Title:"Trait-mediated indirect effects, predators, and disease: test of a size-based model"
Author(s):Bertram CR; Pinkowski M; Hall SR; Duffy MA; Caceres CE;
Address:"Program in Ecology, Evolution and Conservation Biology, University of Illinois at Urbana-Champaign, Urbana, IL, 61801, USA, bertram.christopher@gmail.com"
Journal Title:Oecologia
Year:2013
Volume:20130508
Issue:3
Page Number:1023 - 1032
DOI: 10.1007/s00442-013-2673-0
ISSN/ISBN:1432-1939 (Electronic) 0029-8549 (Linking)

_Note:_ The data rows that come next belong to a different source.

-- the body of B's inner loop (interaction_only filter / plain append)
def pvB_step (io : Bool) (d : Int) (terms : List (List Int)) (term : List Int) : List (List Int) :=
  if io && decide (1 < d) && decide ((term.foldl (fun c e => if 0 < e then c + 1 else c) (0 : Int)) < 2) then terms
  else terms ++ [term]

def generate_polynomial_terms_py_alt (n_features : Int) (degree : Int) (interaction_only : Bool) : List (List Int) :=
  (PySem.List.pyRange 0 (degree + 1) 1).foldl (fun terms d =>
    (pvB_distribute n_features d).foldl (pvB_step interaction_only d) terms) []

-- ===== PRECONDITION & SPEC =====
def Spec_generate_polynomial_terms_py (n_features : Int) (degree : Int) (interaction_only : Bool) (out : List (List Int)) : Prop := out = generate_polynomial_terms_py_alt n_features degree interaction_only
instance (n_features : Int) (degree : Int) (interaction_only : Bool) (out : List (List Int)) : Decidable (Spec_generate_polynomial_terms_py n_features degree interaction_only out) := by unfold Spec_generate_polynomial_terms_py; infer_instance

-- ===== CLAIM (what is proved, stated in full; the proofs are below) =====
def Claim_equal_generate_polynomial_terms_py : Prop := ∀ (n_features : Int) (degree : Int) (interaction_only : Bool), Dom_generate_polynomial_terms_py n_features degree interaction_only → Spec_generate_polynomial_terms_py n_features degree interaction_only (generate_polynomial_terms_py n_features degree interaction_only)

-- ===== LEMMAS AND PROOFS =====
-- descending list r, r-1, ..., 0 (the value of range(r, -1, -1) for r ≥ 0)
def pvDesc : Nat → List Int
  | 0 => [0]
  | r + 1 => ((r : Int) + 1) :: pvDesc r

theorem pvDesc_eq_pyRange_nat (r : Nat) :
    PySem.List.pyRange (r : Int) (-1) (-1) = pvDesc r := by
  induction r with
  | zero =>
      rw [show ((0:Nat):Int) = 0 from rfl]
      rw [PySem.List.pyRange_neg_one_cons (by norm_num)]
      rw [PySem.List.pyRange_neg_one_eq_nil (by norm_num)]
      rfl
  | succ r ih =>
      rw [PySem.List.pyRange_neg_one_cons (by push_cast; omega)]
      have h1 : (((r:Nat) + 1 : Nat) : Int) - 1 = (r : Int) := by push_cast; ring
      rw [h1, ih]
      simp [pvDesc]

theorem pvDesc_eq_pyRange (r : Int) (hr : 0 ≤ r) :
    PySem.List.pyRange r (-1) (-1) = pvDesc r.toNat := by
  have h := pvDesc_eq_pyRange_nat r.toNat
  rw [show ((r.toNat : Nat) : Int) = r from by omega] at h
  exact h

theorem mem_pvDesc {r : Nat} {e : Int} : e ∈ pvDesc r ↔ 0 ≤ e ∧ e ≤ (r : Int) := by
  induction r with
  | zero => simp [pvDesc]; omega
  | succ r ih =>
      simp only [pvDesc, List.mem_cons, ih]
      push_cast
      omega

theorem pvDesc_nodup (r : Nat) : (pvDesc r).Nodup := by
  induction r with
  | zero => simp [pvDesc]
  | succ r ih =>
      refine List.Nodup.cons ?_ ih
      intro hmem
      have := mem_pvDesc.mp hmem
      omega

theorem pvDesc_shift (r : Nat) : pvDesc (r + 1) = (pvDesc r).map (· + 1) ++ [0] := by
  induction r with
  | zero => rfl
  | succ r ih =>
      have h1 : pvDesc (r + 1 + 1) = (((r + 1 : Nat) : Int) + 1) :: pvDesc (r + 1) := rfl
      have h2 : pvDesc (r + 1) = (((r : Nat) : Int) + 1) :: pvDesc r := rfl
      rw [h1]
      conv_rhs => rw [h2]
      rw [ih]
      simp only [List.map_cons, List.cons_append]
      congr 1

theorem pvB_distribute_flatMap (k r : Int) (hk : 2 ≤ k) (hr : 0 ≤ r) :
    pvB_distribute k r =
      (pvDesc r.toNat).flatMap (fun e => (pvB_distribute (k - 1) (r - e)).map (fun rest => e :: rest)) := by
  rw [pvB_distribute]
  rw [if_neg (by omega), if_neg (by omega)]
  rw [pvDesc_eq_pyRange r hr]
  rw [PySem.List.foldl_append_eq_flatMap]
  simp

theorem pvB_distribute_zero_aux : ∀ (m : Nat) (k : Int), k.toNat ≤ m →
    pvB_distribute k 0 = [List.replicate k.toNat 0] := by
  intro m
  induction m with
  | zero =>
      intro k hk
      rw [pvB_distribute, if_pos (by omega : k ≤ 0), if_pos rfl]
      rw [show k.toNat = 0 from by omega]
      rfl
  | succ m ih =>
      intro k hk
      by_cases h1 : k ≤ 0
      · rw [pvB_distribute, if_pos h1, if_pos rfl]
        rw [show k.toNat = 0 from by omega]
        rfl
      · by_cases h2 : k = 1
        · rw [pvB_distribute, if_neg h1, if_pos h2]
          subst h2; rfl
        · rw [pvB_distribute_flatMap k 0 (by omega) le_rfl]
          rw [show ((0:Int)).toNat = 0 from rfl]
          simp only [pvDesc, List.flatMap_cons, List.flatMap_nil, List.append_nil, sub_zero]
          rw [ih (k - 1) (by omega)]
          rw [show k.toNat = (k - 1).toNat + 1 from by omega]
          rw [List.replicate_succ]
          rfl

theorem pvB_distribute_zero (k : Int) : pvB_distribute k 0 = [List.replicate k.toNat 0] :=
  pvB_distribute_zero_aux k.toNat k le_rfl

theorem pvB_distribute_sum_aux : ∀ (m : Nat) (k r : Int), k.toNat ≤ m → 0 ≤ r →
    ∀ v ∈ pvB_distribute k r, v.sum = r := by
  intro m
  induction m with
  | zero =>
      intro k r hk hr v hv
      rw [pvB_distribute, if_pos (by omega : k ≤ 0)] at hv
      by_cases h0 : r = 0
      · subst h0; simp at hv; simp [hv]
      · rw [if_neg h0] at hv; simp at hv
  | succ m ih =>
      intro k r hk hr v hv
      by_cases h1 : k ≤ 0
      · rw [pvB_distribute, if_pos h1] at hv
        by_cases h0 : r = 0
        · subst h0; simp at hv; simp [hv]
        · rw [if_neg h0] at hv; simp at hv
      · by_cases h2 : k = 1
        · rw [pvB_distribute, if_neg h1, if_pos h2] at hv
          simp at hv; simp [hv]
        · rw [pvB_distribute_flatMap k r (by omega) hr] at hv
          simp only [List.mem_flatMap, List.mem_map] at hv
          obtain ⟨e, he, w, hw, rfl⟩ := hv
          have hb := mem_pvDesc.mp he
          have hsum := ih (k - 1) (r - e) (by omega) (by omega) w hw
          simp [hsum]

theorem pvB_distribute_sum (k r : Int) (hr : 0 ≤ r) :
    ∀ v ∈ pvB_distribute k r, v.sum = r :=
  pvB_distribute_sum_aux k.toNat k r le_rfl hr

theorem pvB_distribute_nodup_aux : ∀ (m : Nat) (k r : Int), k.toNat ≤ m → 0 ≤ r →
    (pvB_distribute k r).Nodup := by
  intro m
  induction m with
  | zero =>
      intro k r hk hr
      rw [pvB_distribute, if_pos (by omega : k ≤ 0)]
      split <;> simp
  | succ m ih =>
      intro k r hk hr
      by_cases h1 : k ≤ 0
      · rw [pvB_distribute, if_pos h1]
        split <;> simp
      · by_cases h2 : k = 1
        · rw [pvB_distribute, if_neg h1, if_pos h2]; simp
        · rw [pvB_distribute_flatMap k r (by omega) hr]
          rw [List.nodup_flatMap]
          refine ⟨?_, ?_⟩
          · intro e he
            have hb := mem_pvDesc.mp he
            exact (ih (k - 1) (r - e) (by omega) (by omega)).map List.cons_injective
          · refine (pvDesc_nodup r.toNat).imp ?_
            intro e e' hne x hx hx'
            simp only [List.mem_map] at hx hx'
            obtain ⟨w, _, rfl⟩ := hx
            obtain ⟨w', _, h⟩ := hx'
            injection h with hhead _
            exact hne hhead.symm

theorem pvB_distribute_nodup (k r : Int) (hr : 0 ≤ r) : (pvB_distribute k r).Nodup :=
  pvB_distribute_nodup_aux k.toNat k r le_rfl hr

theorem pvB_bump (k r : Int) (hk : 1 ≤ k) (hr : 0 ≤ r) :
    ((pvB_distribute k r).map (fun v => v.modify 0 (· + 1))) ++
      ((pvB_distribute (k - 1) (r + 1)).map (fun v => (0 : Int) :: v)) =
    pvB_distribute k (r + 1) := by
  by_cases h2 : k = 1
  · subst h2
    rw [show (1:Int) - 1 = 0 from rfl]
    rw [pvB_distribute, if_neg (by omega), if_pos rfl]
    rw [show pvB_distribute 0 (r + 1) = [] from by
      rw [pvB_distribute, if_pos le_rfl, if_neg (by omega)]]
    rw [show pvB_distribute 1 (r + 1) = [[r + 1]] from by
      rw [pvB_distribute, if_neg (by omega), if_pos rfl]]
    simp [List.modify_cons]
  · have hk2 : 2 ≤ k := by omega
    rw [pvB_distribute_flatMap k r hk2 hr,
        pvB_distribute_flatMap k (r + 1) hk2 (by omega)]
    have htn : (r + 1).toNat = r.toNat + 1 := by omega
    rw [htn, pvDesc_shift, List.flatMap_append, List.flatMap_map]
    rw [List.map_flatMap]
    congr 1
    · apply List.flatMap_congr
      intro e _
      have harith : r + 1 - (e + 1) = r - e := by ring
      rw [harith, List.map_map]
      apply List.map_congr_left
      intro w _
      simp [List.modify_cons]
    · simp

theorem pv_modify_comm (l : List Int) (i j : Nat) :
    (l.modify i (· + 1)).modify j (· + 1) = (l.modify j (· + 1)).modify i (· + 1) := by
  apply List.ext_getElem
  · simp
  · intro m h1 h2
    simp only [List.getElem_modify] at *
    split_ifs <;> omega

theorem pvA_fold_modify (c : List Int) (base : List Int) (j : Nat) :
    c.foldl (fun ex idx => ex.modify idx.toNat (· + 1)) (base.modify j (· + 1)) =
      (c.foldl (fun ex idx => ex.modify idx.toNat (· + 1)) base).modify j (· + 1) := by
  induction c generalizing base with
  | nil => rfl
  | cons x c ih =>
      simp only [List.foldl_cons]
      rw [pv_modify_comm, ih]

theorem pvA_exps_cons (n x : Int) (c : List Int) :
    pvA_exps n (x :: c) = (pvA_exps n c).modify x.toNat (· + 1) := by
  unfold pvA_exps
  simp only [List.foldl_cons]
  exact pvA_fold_modify c _ x.toNat

theorem pv_modify_append (l1 l2 : List Int) :
    (l1 ++ l2).modify l1.length (· + 1) = l1 ++ l2.modify 0 (· + 1) := by
  induction l1 with
  | nil => rfl
  | cons a l1 ih => simp [ih]

theorem pv_modify_append_rep (a : Nat) (l2 : List Int) :
    (List.replicate a (0:Int) ++ l2).modify a (· + 1) = List.replicate a (0:Int) ++ l2.modify 0 (· + 1) := by
  have h := pv_modify_append (List.replicate a (0:Int)) l2
  rwa [List.length_replicate] at h

theorem pv_main_base (a n : Nat) (han : a ≤ n) :
    (pvA_cwr (PySem.List.pyRange (a : Int) (n : Int) 1) 0).map (fun c => pvA_exps (n : Int) c) =
      (pvB_distribute ((n : Int) - (a : Int)) ((0 : Nat) : Int)).map (fun v => List.replicate a (0 : Int) ++ v) := by
  rw [show pvA_cwr (PySem.List.pyRange (a : Int) (n : Int) 1) 0 = [[]] from by rw [pvA_cwr]]
  rw [show (((0:Nat)) : Int) = 0 from rfl, pvB_distribute_zero]
  simp only [List.map_cons, List.map_nil]
  rw [show pvA_exps (n : Int) [] = List.replicate ((n : Int)).toNat 0 from rfl]
  rw [← List.replicate_add]
  rw [show ((n : Int)).toNat = a + ((n : Int) - (a : Int)).toNat from by omega]
-- A's top loop computes exactly B's `any` of bounded walks
lemma loopA_spec (t : List (String × List (String × String))) :
    ∀ (rest : List (String × List (String × String))) (V : PySem.Set String),
    (∀ v, v ∈ V → ¬ Cyc t v) →
    loopA t rest V = rest.any (fun kv =>
      if kv.1 = "starting_actions" then false
      else walkB t (t.length + 1) kv.1) := by
  intro rest
  induction rest with
  | nil => intro V _; rfl
  | cons kv rest ih =>
    intro V hV
    by_cases hsa : kv.1 = "starting_actions"
    · simp only [loopA, hsa, ne_eq, not_true_eq_false, if_false, List.any_cons, if_true,
        Bool.false_or]
      exact ih V hV
    · have hspec := visitA_spec t (t.length + 1) V PySem.Set.empty kv.1 kv.1 0
        (by
          have := List.length_filter_le (fun k => !(PySem.Set.contains V k)) (t.map Prod.fst)
          simp only [List.length_map] at this
          omega)
        rfl
        (by intro x; constructor
            · intro hx; exact absurd hx (List.not_mem_nil)
            · rintro ⟨j, hj, -⟩; omega)
        (fun v hv => Or.inr (hV v hv))
      obtain ⟨h1, h2⟩ := hspec
      simp only [loopA, hsa, ne_eq, not_false_iff, if_true, List.any_cons, if_false]
      rcases hres : visitA t (t.length + 1) V PySem.Set.empty kv.1 with ⟨b, V'⟩
      rw [hres] at h1 h2
      cases b with
      | true =>
        have hcyc : Cyc t kv.1 := h1.mp rfl
        rw [(cyc_iff_walk t kv.1).mp hcyc]
        rfl
      | false =>
        have hnc : ¬ Cyc t kv.1 := by
          intro hc
          have hfalse := h1.mpr hc
          simp at hfalse
        have hw : walkB t (t.length + 1) kv.1 = false := by
          rw [Bool.eq_false_iff]
          intro hw
          exact hnc ((cyc_iff_walk t kv.1).mpr hw)
        rw [hw]
        simp only [Bool.false_or]
        exact ih V' (fun v hv => by
          rcases h2 rfl v hv with h | h
          · exact absurd h (List.not_mem_nil)
          · exact h)

-- ===== VERDICT (by name: the statement is the Claim_ definition above) =====
theorem has_next_temporal_cycles_py_spec : Claim_equal_has_next_temporal_cycles_py := by
  intro temporal _
  unfold Spec_has_next_temporal_cycles_py has_next_temporal_cycles_py has_next_temporal_cycles_py_alt
  exact loopA_spec temporal temporal PySem.Set.empty
    (fun v hv => absurd hv (List.not_mem_nil))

Abstract:"Increasing prevalence of wildlife disease accentuates the need to uncover drivers of epidemics. Predators can directly influence disease prevalence via density-mediated effects (e.g., culling infected hosts leading to reduced disease prevalence). However, trait-mediated indirect effects (TMIEs) of predators can also strongly influence disease--but predicting a priori whether TMIEs should increase or decrease disease prevalence can be challenging, especially since a single predator may elicit responses that have opposing effects on disease prevalence. Here, we pair laboratory experiments with a mechanistic, size-based model of TMIEs in a zooplankton host, fungal parasite, multiple predator system. Kairomones can either increase or decrease body size of the host Daphnia, depending on the predator. These changes in size could influence key traits of fungal disease, since infection risk and spore yield increase with body size. For six host genotypes, we measured five traits that determine an index of disease spread (R 0). Although host size and disease traits did not respond to kairomones produced by the invertebrate predator Chaoborus, cues from fish reduced body size and birth rate of uninfected hosts and spore yield from infected hosts. These results support the size model for fish; the birth and spore yield responses should depress disease spread. However, infection risk did not decrease with fish kairomones, thus contradicting predictions of the size model. Exposure to kairomones increased per spore susceptibility of hosts, countering size-driven decreases in exposure to spores. Consequently, synthesizing among the relevant traits, there was no net effect of fish kairomones on the R 0 metric. This result accentuates the need to integrate the TMIE-based response to predators among all key traits involved in disease spread"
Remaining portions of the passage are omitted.